#### Task requirements:
Give back exactly the lines of the material below, starting with the line with "-- B replaces" and going on through the line with "-- ===== PORT A".
Top of Source data
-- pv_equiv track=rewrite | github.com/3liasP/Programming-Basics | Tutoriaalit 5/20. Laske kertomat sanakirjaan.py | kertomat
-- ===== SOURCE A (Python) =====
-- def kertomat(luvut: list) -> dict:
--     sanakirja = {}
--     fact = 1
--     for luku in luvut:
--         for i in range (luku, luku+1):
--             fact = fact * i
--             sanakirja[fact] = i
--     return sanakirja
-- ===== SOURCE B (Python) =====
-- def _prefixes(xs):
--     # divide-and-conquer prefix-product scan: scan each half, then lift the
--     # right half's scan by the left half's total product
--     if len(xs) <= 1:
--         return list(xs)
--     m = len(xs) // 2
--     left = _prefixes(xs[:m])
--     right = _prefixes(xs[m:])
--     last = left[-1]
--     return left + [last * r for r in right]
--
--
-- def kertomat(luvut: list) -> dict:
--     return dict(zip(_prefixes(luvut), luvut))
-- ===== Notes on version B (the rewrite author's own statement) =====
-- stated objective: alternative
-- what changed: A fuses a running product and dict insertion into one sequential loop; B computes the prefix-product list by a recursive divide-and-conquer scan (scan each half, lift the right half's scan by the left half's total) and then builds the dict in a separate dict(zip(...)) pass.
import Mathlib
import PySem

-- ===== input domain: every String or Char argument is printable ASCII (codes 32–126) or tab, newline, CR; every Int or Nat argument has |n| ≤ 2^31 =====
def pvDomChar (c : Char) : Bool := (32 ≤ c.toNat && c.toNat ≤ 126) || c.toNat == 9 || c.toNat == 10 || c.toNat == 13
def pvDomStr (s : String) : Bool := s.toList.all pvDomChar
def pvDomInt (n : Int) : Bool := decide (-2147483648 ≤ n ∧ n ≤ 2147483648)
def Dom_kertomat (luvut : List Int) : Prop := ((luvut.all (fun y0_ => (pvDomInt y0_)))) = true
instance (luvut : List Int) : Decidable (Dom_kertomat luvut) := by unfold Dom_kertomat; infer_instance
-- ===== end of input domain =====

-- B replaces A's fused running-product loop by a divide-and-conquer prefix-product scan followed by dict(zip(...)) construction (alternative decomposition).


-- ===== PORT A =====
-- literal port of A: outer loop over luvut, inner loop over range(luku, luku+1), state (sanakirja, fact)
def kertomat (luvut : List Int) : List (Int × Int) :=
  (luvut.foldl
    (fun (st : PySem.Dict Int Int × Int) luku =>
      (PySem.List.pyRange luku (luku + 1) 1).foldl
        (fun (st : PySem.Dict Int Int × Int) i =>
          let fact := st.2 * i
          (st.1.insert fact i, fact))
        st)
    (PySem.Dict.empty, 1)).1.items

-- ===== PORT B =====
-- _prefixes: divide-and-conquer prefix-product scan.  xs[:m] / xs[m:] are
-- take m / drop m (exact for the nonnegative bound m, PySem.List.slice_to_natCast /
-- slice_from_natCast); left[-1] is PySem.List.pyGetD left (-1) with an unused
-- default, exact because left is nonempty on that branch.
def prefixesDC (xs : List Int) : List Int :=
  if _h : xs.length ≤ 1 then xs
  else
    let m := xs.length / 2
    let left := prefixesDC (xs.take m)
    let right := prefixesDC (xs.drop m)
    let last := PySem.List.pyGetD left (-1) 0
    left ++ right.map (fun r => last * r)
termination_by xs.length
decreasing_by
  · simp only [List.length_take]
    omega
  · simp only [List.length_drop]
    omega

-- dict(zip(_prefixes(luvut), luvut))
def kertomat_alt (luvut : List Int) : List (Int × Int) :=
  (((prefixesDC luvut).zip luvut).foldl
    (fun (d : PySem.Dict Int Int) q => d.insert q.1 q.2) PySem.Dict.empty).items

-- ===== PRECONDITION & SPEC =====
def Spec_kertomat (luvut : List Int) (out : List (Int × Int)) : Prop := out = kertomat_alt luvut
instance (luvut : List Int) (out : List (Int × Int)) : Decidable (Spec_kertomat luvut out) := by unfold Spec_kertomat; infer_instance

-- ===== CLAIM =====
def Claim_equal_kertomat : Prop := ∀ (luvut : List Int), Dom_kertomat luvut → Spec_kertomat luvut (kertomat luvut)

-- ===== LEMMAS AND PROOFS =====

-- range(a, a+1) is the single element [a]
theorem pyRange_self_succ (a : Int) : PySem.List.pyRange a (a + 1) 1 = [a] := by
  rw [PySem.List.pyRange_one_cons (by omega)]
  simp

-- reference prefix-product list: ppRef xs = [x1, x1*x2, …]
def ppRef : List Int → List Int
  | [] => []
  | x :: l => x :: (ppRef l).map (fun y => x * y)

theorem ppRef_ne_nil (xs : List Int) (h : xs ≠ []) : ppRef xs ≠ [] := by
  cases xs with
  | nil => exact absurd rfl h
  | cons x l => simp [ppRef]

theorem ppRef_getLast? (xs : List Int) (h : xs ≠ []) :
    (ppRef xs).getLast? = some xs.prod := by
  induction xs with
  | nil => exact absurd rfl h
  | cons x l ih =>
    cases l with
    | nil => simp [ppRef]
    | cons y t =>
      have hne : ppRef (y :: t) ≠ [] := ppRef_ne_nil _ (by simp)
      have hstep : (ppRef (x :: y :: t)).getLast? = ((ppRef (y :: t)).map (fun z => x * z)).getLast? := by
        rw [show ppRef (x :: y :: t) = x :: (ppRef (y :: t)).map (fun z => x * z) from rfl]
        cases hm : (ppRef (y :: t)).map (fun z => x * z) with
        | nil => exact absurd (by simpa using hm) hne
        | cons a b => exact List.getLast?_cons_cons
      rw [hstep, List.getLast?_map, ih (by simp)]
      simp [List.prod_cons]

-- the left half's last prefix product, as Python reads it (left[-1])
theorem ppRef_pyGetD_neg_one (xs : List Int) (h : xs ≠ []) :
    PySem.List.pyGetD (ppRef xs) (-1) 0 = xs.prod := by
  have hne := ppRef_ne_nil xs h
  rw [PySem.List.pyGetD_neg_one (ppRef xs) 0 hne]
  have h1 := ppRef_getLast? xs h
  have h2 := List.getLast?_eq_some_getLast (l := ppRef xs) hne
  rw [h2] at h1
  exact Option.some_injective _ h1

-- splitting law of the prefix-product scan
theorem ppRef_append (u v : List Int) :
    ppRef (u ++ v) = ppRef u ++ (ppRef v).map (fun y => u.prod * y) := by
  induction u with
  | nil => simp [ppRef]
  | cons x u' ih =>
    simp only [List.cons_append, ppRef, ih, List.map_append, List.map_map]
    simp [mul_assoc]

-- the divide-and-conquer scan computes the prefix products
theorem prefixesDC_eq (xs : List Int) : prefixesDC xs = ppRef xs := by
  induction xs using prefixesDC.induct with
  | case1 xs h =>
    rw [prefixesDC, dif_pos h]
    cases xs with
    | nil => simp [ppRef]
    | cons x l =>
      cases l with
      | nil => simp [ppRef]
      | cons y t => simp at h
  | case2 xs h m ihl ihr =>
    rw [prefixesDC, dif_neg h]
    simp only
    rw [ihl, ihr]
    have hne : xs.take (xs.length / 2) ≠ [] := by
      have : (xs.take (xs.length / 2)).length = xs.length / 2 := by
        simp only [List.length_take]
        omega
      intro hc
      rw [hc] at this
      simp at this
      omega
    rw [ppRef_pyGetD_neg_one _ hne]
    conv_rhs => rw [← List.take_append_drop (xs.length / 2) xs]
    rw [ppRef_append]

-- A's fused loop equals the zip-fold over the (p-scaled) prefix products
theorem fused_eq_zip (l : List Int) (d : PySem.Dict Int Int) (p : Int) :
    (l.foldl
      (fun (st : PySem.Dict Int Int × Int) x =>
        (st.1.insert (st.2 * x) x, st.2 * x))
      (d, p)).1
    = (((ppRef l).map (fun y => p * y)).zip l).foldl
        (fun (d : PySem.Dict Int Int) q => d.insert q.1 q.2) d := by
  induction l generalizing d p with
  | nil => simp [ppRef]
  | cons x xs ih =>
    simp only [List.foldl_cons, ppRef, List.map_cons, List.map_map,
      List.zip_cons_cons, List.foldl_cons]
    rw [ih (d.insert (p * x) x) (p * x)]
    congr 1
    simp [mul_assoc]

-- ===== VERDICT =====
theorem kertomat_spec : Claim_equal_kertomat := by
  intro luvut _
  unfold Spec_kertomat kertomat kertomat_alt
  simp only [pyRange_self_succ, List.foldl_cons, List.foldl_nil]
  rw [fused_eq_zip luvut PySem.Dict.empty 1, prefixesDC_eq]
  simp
Bottom of Source data
#### Result for this exercise:
-- B replaces A's fused running-product loop by a divide-and-conquer prefix-product scan followed by dict(zip(...)) construction (alternative decomposition).


-- ===== PORT A =====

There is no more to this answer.